SEOUL, April 23 (Yonhap) -- South Korea's gold bourse is drawing a weaker-than-expected attention from investors, with a turnover staying well below what authorities anticipated one month after its opening, data showed on Wednesday.
The gold bourse was launched on March 24 as the country struggles to bring the unregulated market into the open as well as broaden its taxation base.
The data compiled by the Korea Exchange (KRX), the gold bourse operator, show the daily turnover has averaged 3.6 kilograms per day, lower than the hoped-for amount of some 10 kg. The cumulative value of gold traded came in at 3.52 billion won (US$3.38 million), according to the data.
Given that some 30 kg of gold are traded a day by private dealers, the gold bourse's performance is disappointing.
"The turnover is weak at the moment, but we expect a steady rise given its convenience for trading and price merit," said the KRX.
The operator said it would redouble efforts to vitalize the gold bourse and set up a transparent and fair trading system.
South Koreans hold an estimated 720 tons of gold, seven times the 104 tons kept at the central bank, and gold trading volume reaches some 100 tons on an annual basis, about 70 percent of which is believed to be traded illegally to avoid taxes.

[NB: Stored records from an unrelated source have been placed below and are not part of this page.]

-- pv_equiv track=rewrite | github.com/exPardus/expardus_tracing | expardus_tracing/w3c.py | parse_traceparent
-- ===== SOURCE A (Python) =====
-- def parse_traceparent(traceparent: str | None) -> tuple[str | None, str | None]:
--     """
--     Parse a W3C traceparent header.
--
--     Returns:
--         (trace_id, parent_span_id) or (None, None) if invalid/missing.
--     """
--     if not traceparent:
--         return None, None
--
--     try:
--         parts = traceparent.split("-")
--         if len(parts) != 4 or parts[0] != "00":
--             return None, None
--
--         trace_id, parent_span_id = parts[1], parts[2]
--
--         if len(trace_id) != 32 or not all(
--             c in "0123456789abcdef" for c in trace_id.lower()
--         ):
--             return None, None
--         if trace_id == "0" * 32:
--             return None, None
--
--         if len(parent_span_id) != 16 or not all(
--             c in "0123456789abcdef" for c in parent_span_id.lower()
--         ):
--             return None, None
--
--         return trace_id.lower(), parent_span_id.lower()
--     except Exception:
--         return None, None
-- ===== SOURCE B (Python) =====
-- def parse_traceparent(traceparent):
--     """Positional parse of a W3C traceparent header (fixed-width fields)."""
--     if traceparent is None or len(traceparent) < 53:
--         return None, None
--     if (traceparent[:3] != "00-" or traceparent[35] != "-"
--             or traceparent[52] != "-" or "-" in traceparent[53:]):
--         return None, None
--     trace_id = traceparent[3:35].lower()
--     span_id = traceparent[36:52].lower()
--     hexdigits = set("0123456789abcdef")
--     if not hexdigits.issuperset(trace_id) or not hexdigits.issuperset(span_id):
--         return None, None
--     if trace_id == "0" * 32:
--         return None, None
--     return trace_id, span_id
-- ===== Notes on version B (the rewrite author's own statement) =====
-- stated objective: alternative
-- what changed: B replaces A's split('-')-and-validate-parts parsing by a positional fixed-width parse: it checks the three dashes at their mandatory offsets 2/35/52, slices the 32/16-char fields directly, and validates them with a hex-digit set-superset test instead of per-part loops.
import Mathlib
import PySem

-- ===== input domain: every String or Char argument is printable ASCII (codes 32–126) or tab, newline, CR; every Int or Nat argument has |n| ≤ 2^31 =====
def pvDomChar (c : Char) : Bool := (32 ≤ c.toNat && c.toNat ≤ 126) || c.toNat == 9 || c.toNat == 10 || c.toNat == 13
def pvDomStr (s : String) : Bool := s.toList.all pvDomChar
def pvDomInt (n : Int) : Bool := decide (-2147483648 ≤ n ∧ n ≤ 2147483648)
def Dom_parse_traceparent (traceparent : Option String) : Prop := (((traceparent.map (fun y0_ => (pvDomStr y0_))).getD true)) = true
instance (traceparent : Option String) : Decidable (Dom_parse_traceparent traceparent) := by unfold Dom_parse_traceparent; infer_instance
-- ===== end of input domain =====

-- B parses the traceparent positionally (fixed-width fields at offsets 2/35/52 with a
-- hex-set superset test) instead of A's split("-")-and-validate-parts loop; same values.


-- the characters of "0123456789abcdef" (A iterates over the string; B builds a set from it)
def pvHexChars : List Char := "0123456789abcdef".toList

The data showed retail investors accounted for 51 percent of total trading. The KRX said it would consider introducing additional measures to woo more dealers, wholesalers and registered members into actively participating in the trading.

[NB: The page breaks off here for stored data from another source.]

-- pv_equiv track=rewrite | github.com/kimminho0428/pythonProject | 프로그래머스 문제모음/test2.py | solution
-- ===== SOURCE A (Python) =====
-- def solution(M, load):
--     answer = 0
--     truck = []
--     load.sort()
--
--     while len(load):
--         truck.append(load.pop(0))
--         if sum(truck) >= M:
--             answer += 1
--         else:
--             truck.append(load.pop(0))
--
--     return answer
-- ===== SOURCE B (Python) =====
-- def solution(M, load):
--     # Build the prefix-sum table of the sorted loads once, then walk indices,
--     # jumping 1 (counted step) or 2 (extra element taken) -- no list mutation,
--     # no re-summing, no per-element state machine.
--     p = [0]
--     for x in sorted(load):
--         p.append(p[-1] + x)
--     n = len(p) - 1
--     answer = 0
--     i = 0
--     while i < n:
--         if p[i + 1] >= M:
--             answer += 1
--             i += 1
--         else:
--             i += 2
--     return answer
-- ===== Notes on version B (the rewrite author's own statement) =====
-- stated objective: faster
-- what changed: B builds the prefix-sum table of sorted(load) once and then walks indices over it, jumping by 1 (counted step) or 2 (extra element taken), instead of A's loop that mutates load by popping its front and re-sums the growing truck list every iteration; B does not mutate load.
import Mathlib
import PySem

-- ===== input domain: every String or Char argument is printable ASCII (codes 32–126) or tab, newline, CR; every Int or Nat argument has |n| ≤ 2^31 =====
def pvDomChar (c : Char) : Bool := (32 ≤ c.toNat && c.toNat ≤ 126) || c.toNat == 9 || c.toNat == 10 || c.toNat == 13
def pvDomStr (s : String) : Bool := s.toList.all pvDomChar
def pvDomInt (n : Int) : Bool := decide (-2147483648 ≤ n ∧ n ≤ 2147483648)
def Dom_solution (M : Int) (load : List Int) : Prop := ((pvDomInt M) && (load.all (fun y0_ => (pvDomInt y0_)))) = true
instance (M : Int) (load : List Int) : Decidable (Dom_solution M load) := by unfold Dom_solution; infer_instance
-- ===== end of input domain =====

-- B precomputes the prefix-sum table of sorted(load) once and then walks indices over it,
-- jumping by 1 or 2 (objective: faster). NOTE: Python A sorts and empties `load` in place,
-- B does not mutate it; the equivalence proved here is about the RETURN value only.

-- ===== PORT A =====
-- while len(load): truck.append(load.pop(0)); if sum(truck) >= M: answer += 1 else: truck.append(load.pop(0))
def solLoopA (M answer : Int) (truck : List Int) : List Int → Int
  | [] => answer
  | a :: rest =>
    let truck' := truck ++ [a]              -- truck.append(load.pop(0))
    if truck'.sum ≥ M then                  -- if sum(truck) >= M
      solLoopA M (answer + 1) truck' rest
    else
      match rest with
      | [] => answer                        -- Python raises IndexError here (pop(0) on []); excluded by Pre_solution
      | b :: rest' => solLoopA M answer (truck' ++ [b]) rest'

def solution (M : Int) (load : List Int) : Int :=
  solLoopA M 0 [] (PySem.List.sorted load (fun x => x) false)   -- load.sort()

-- ===== PORT B =====
-- p = [0]; for x in sorted(load): p.append(p[-1] + x)   (running last value carried as s)
def prefB (s : Int) : List Int → List Int
  | [] => [s]
  | x :: xs => s :: prefB (s + x) xs

-- while i < n: if p[i+1] >= M: answer += 1; i += 1 else: i += 2
-- p[i+1] is always in range when read (i < n, p.length = n+1), so getD is exact here
def walkB (M : Int) (p : List Int) (n i : Nat) (answer : Int) : Int :=
  if _h : i < n then
    if p.getD (i + 1) 0 ≥ M then walkB M p n (i + 1) (answer + 1)
    else walkB M p n (i + 2) answer
  else answer
  termination_by n - i

def solution_alt (M : Int) (load : List Int) : Int :=
  let L := PySem.List.sorted load (fun x => x) false
  walkB M (prefB 0 L) L.length 0 0

-- ===== PRECONDITION & SPEC =====
-- Pre_ excludes exactly the inputs on which A raises IndexError (the second pop(0) hitting an
-- empty list). Whether that happens is inherently a property of A's sequential two-at-a-time
-- consumption of the sorted list, so it is stated as this minimal recursion over the sorted
-- list; it computes no output and is not a copy of either port.
def consumeOK (M s : Int) : List Int → Bool
  | [] => true
  | [a] => decide (s + a ≥ M)
  | a :: b :: rest => if s + a ≥ M then consumeOK M (s + a) (b :: rest) else consumeOK M (s + a + b) rest

def Pre_solution (M : Int) (load : List Int) : Prop :=
  consumeOK M 0 (PySem.List.sorted load (fun x => x) false) = true
instance (M : Int) (load : List Int) : Decidable (Pre_solution M load) := by unfold Pre_solution; infer_instance

def pvWitness_solution : Int × List Int := (1, [2])

def Spec_solution (M : Int) (load : List Int) (out : Int) : Prop := out = solution_alt M load
instance (M : Int) (load : List Int) (out : Int) : Decidable (Spec_solution M load out) := by unfold Spec_solution; infer_instance

-- ===== CLAIM (what is proved, stated in full; the proofs are below) =====
def Claim_equal_solution : Prop := ∀ (M : Int) (load : List Int), Dom_solution M load → Pre_solution M load → Spec_solution M load (solution M load)

-- ===== LEMMAS AND PROOFS =====

lemma prefB_getD (L : List Int) : ∀ (s : Int) (i : Nat), i ≤ L.length →
    (prefB s L).getD i 0 = s + (L.take i).sum := by
  induction L with
  | nil =>
    intro s i h
    have : i = 0 := by simpa using h
    subst this; simp [prefB]
  | cons x xs ih =>
    intro s i h
    cases i with
    | zero => simp [prefB]
    | succ j =>
      have hx := ih (s + x) j (by simpa using h)
      simp only [prefB, List.getD, List.getElem?_cons_succ, List.take_succ_cons, List.sum_cons]
      simp only [List.getD] at hx
      rw [hx]; ring

lemma take_drop_sum (L : List Int) (i : Nat) (a : Int) (rest : List Int)
    (hd : L.drop i = a :: rest) : (L.take (i + 1)).sum = (L.take i).sum + a := by
  have hget : L[i]? = some a := by
    have h0 := List.getElem?_drop (xs := L) (i := i) (j := 0)
    rw [hd] at h0
    simpa using h0.symm
  rw [List.take_add_one, hget]
  simp

-- The walk from index i over the prefix table equals A's loop on the remaining suffix.
lemma walk_eq_loopA (M : Int) (L : List Int) : ∀ (n : Nat) (xs : List Int), xs.length ≤ n →
    ∀ (i : Nat) (s ans : Int) (truck : List Int),
    L.drop i = xs → (L.take i).sum = s → truck.sum = s →
    consumeOK M s xs = true →
    walkB M (prefB 0 L) L.length i ans = solLoopA M ans truck xs := by
  intro n
  induction n with
  | zero =>
    intro xs hlen i s ans truck hdrop htake _ _
    have hx : xs = [] := List.eq_nil_of_length_eq_zero (Nat.le_zero.mp hlen)
    subst hx
    have hi : L.length ≤ i := List.drop_eq_nil_iff.mp hdrop
    rw [walkB]
    simp [solLoopA, Nat.not_lt.mpr hi]
  | succ n ih =>
    intro xs hlen i s ans truck hdrop htake hsum hok
    match xs with
    | [] =>
      have hi : L.length ≤ i := List.drop_eq_nil_iff.mp hdrop
      rw [walkB]
      simp [solLoopA, Nat.not_lt.mpr hi]
    | a :: rest =>
      have hi : i < L.length := by
        by_contra h
        have : L.drop i = [] := List.drop_eq_nil_iff.mpr (by omega)
        simp [this] at hdrop
      have hts : (L.take (i + 1)).sum = s + a := by
        rw [take_drop_sum L i a rest hdrop, htake]
      have hp1 : (prefB 0 L).getD (i + 1) 0 = s + a := by
        rw [prefB_getD L 0 (i + 1) (by omega), hts]; ring
      have hdrop1 : L.drop (i + 1) = rest := by
        have h1 := List.drop_drop (i := 1) (j := i) (l := L)
        rw [hdrop] at h1
        simpa using h1.symm
      rw [walkB]
      by_cases hc : M ≤ s + a
      · have hok' : consumeOK M (s + a) rest = true := by
          match rest with
          | [] => simp [consumeOK]
          | b :: rest' => simpa [consumeOK, hc] using hok
        have hrec := ih rest (by simp at hlen; omega) (i + 1) (s + a) (ans + 1)
          (truck ++ [a]) hdrop1 hts (by simp [hsum]) hok'
        have hstep : solLoopA M ans truck (a :: rest) = solLoopA M (ans + 1) (truck ++ [a]) rest := by
          conv_lhs => rw [solLoopA.eq_def]
          dsimp only
          rw [if_pos (by simpa [List.sum_append, hsum] using hc)]
        rw [hstep]
        have hp1' : (prefB 0 L)[i + 1]?.getD 0 = s + a := by simpa [List.getD] using hp1
        simpa [hi, hp1', hc] using hrec
      · match rest with
        | [] =>
          exfalso
          have : decide (s + a ≥ M) = true := by simpa [consumeOK] using hok
          simp at this; exact hc this
        | b :: rest' =>
          have hok' : consumeOK M (s + a + b) rest' = true := by
            simpa [consumeOK, hc] using hok
          have hts2 : (L.take (i + 2)).sum = s + a + b := by
            rw [take_drop_sum L (i + 1) b rest' hdrop1, hts]
          have hdrop2 : L.drop (i + 2) = rest' := by
            have h1 := List.drop_drop (i := 1) (j := i + 1) (l := L)
            rw [hdrop1] at h1
            simpa using h1.symm
          have hrec := ih rest' (by simp at hlen; omega) (i + 2) (s + a + b) ans
            ((truck ++ [a]) ++ [b]) hdrop2 hts2 (by simp [hsum]; ring) hok'
          have hstep : solLoopA M ans truck (a :: b :: rest') = solLoopA M ans ((truck ++ [a]) ++ [b]) rest' := by
            conv_lhs => rw [solLoopA.eq_def]
            dsimp only
            rw [if_neg (by simpa [List.sum_append, hsum] using hc)]
          rw [hstep]
          have hp1' : (prefB 0 L)[i + 1]?.getD 0 = s + a := by simpa [List.getD] using hp1
          simpa [hi, hp1', hc] using hrec

-- ===== VERDICT (by name: the statement is the Claim_ definition above) =====
theorem solution_spec : Claim_equal_solution := by
  intro M load _ hpre
  unfold Spec_solution solution solution_alt
  exact (walk_eq_loopA M _ _ _ le_rfl 0 0 0 [] rfl rfl rfl hpre).symm ▸ rfl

Currently, nine securities firms and 56 dealers, importers and wholesalers are registered as members of the bourse, the KRX said.

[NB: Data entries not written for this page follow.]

-- pv_equiv track=rewrite | github.com/BASE-Laboratory/BraggTrack | braggtrack/segmentation/postprocess.py | fill_holes_binary
-- ===== SOURCE A (Python) =====
-- from collections import deque
--
-- def fill_holes_binary(mask: list[list[list[bool]]]) -> list[list[list[bool]]]:
--     """Fill enclosed holes by flood-filling background from boundaries."""
--
--     z_max = len(mask)
--     y_max = len(mask[0]) if z_max else 0
--     x_max = len(mask[0][0]) if y_max else 0
--
--     outside = [[[False for _ in range(x_max)] for _ in range(y_max)] for _ in range(z_max)]
--     q: deque[tuple[int, int, int]] = deque()
--
--     def push_if_bg(z: int, y: int, x: int) -> None:
--         if 0 <= z < z_max and 0 <= y < y_max and 0 <= x < x_max:
--             if (not mask[z][y][x]) and (not outside[z][y][x]):
--                 outside[z][y][x] = True
--                 q.append((z, y, x))
--
--     for z in range(z_max):
--         for y in range(y_max):
--             push_if_bg(z, y, 0)
--             push_if_bg(z, y, x_max - 1)
--         for x in range(x_max):
--             push_if_bg(z, 0, x)
--             push_if_bg(z, y_max - 1, x)
--     for y in range(y_max):
--         for x in range(x_max):
--             push_if_bg(0, y, x)
--             push_if_bg(z_max - 1, y, x)
--
--     while q:
--         z, y, x = q.popleft()
--         for nz, ny, nx in ((z - 1, y, x), (z + 1, y, x), (z, y - 1, x), (z, y + 1, x), (z, y, x - 1), (z, y, x + 1)):
--             if 0 <= nz < z_max and 0 <= ny < y_max and 0 <= nx < x_max:
--                 if (not mask[nz][ny][nx]) and (not outside[nz][ny][nx]):
--                     outside[nz][ny][nx] = True
--                     q.append((nz, ny, nx))
--
--     filled = [[[mask[z][y][x] or (not outside[z][y][x]) for x in range(x_max)] for y in range(y_max)] for z in range(z_max)]
--     return filled
-- ===== SOURCE B (Python) =====
-- def fill_holes_binary(mask: list[list[list[bool]]]) -> list[list[list[bool]]]:
--     """Fill enclosed holes: saturate an 'outside' grid by repeated sweeps
--     (fixpoint iteration) instead of a BFS worklist."""
--     z_max = len(mask)
--     y_max = len(mask[0]) if z_max else 0
--     x_max = len(mask[0][0]) if y_max else 0
--
--     def bg(z: int, y: int, x: int) -> bool:
--         return not mask[z][y][x]
--
--     # seed: every background voxel on a face of the volume is outside
--     outside = [[[bg(z, y, x) and (z == 0 or z == z_max - 1 or y == 0
--                                   or y == y_max - 1 or x == 0 or x == x_max - 1)
--                  for x in range(x_max)] for y in range(y_max)] for z in range(z_max)]
--
--     # propagate: sweep until no voxel changes
--     while True:
--         new = [[[outside[z][y][x] or (bg(z, y, x) and (
--                     (z > 0 and outside[z - 1][y][x]) or
--                     (z + 1 < z_max and outside[z + 1][y][x]) or
--                     (y > 0 and outside[z][y - 1][x]) or
--                     (y + 1 < y_max and outside[z][y + 1][x]) or
--                     (x > 0 and outside[z][y][x - 1]) or
--                     (x + 1 < x_max and outside[z][y][x + 1])))
--                  for x in range(x_max)] for y in range(y_max)] for z in range(z_max)]
--         if new == outside:
--             break
--         outside = new
--
--     return [[[mask[z][y][x] or not outside[z][y][x]
--               for x in range(x_max)] for y in range(y_max)] for z in range(z_max)]
-- ===== Notes on version B (the rewrite author's own statement) =====
-- stated objective: alternative
-- what changed: Replaces A's deque-based BFS flood fill (seed boundary background cells into a queue, pop and expand neighbours) by fixpoint iteration: seed every boundary background voxel at once, then sweep the whole grid repeatedly, switching a voxel to 'outside' when any 6-neighbour is outside, until a sweep changes nothing.
import Mathlib
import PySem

Analysts said the gold bourse was less popular among investors who were chasing after risky assets such as stocks rather than safer ones like gold.
Also, a slump in gold prices has also held them at bay, according to the analysts. In 2013, the gold prices plunged some 28 percent, ending a 12-year bull run. The gold price is expected to stay between $1,200 and $1,300 an ounce this year, little changed from last year's levels, as a recovery in the U.S. economy and the strengthening U.S. dollar would limit the gains.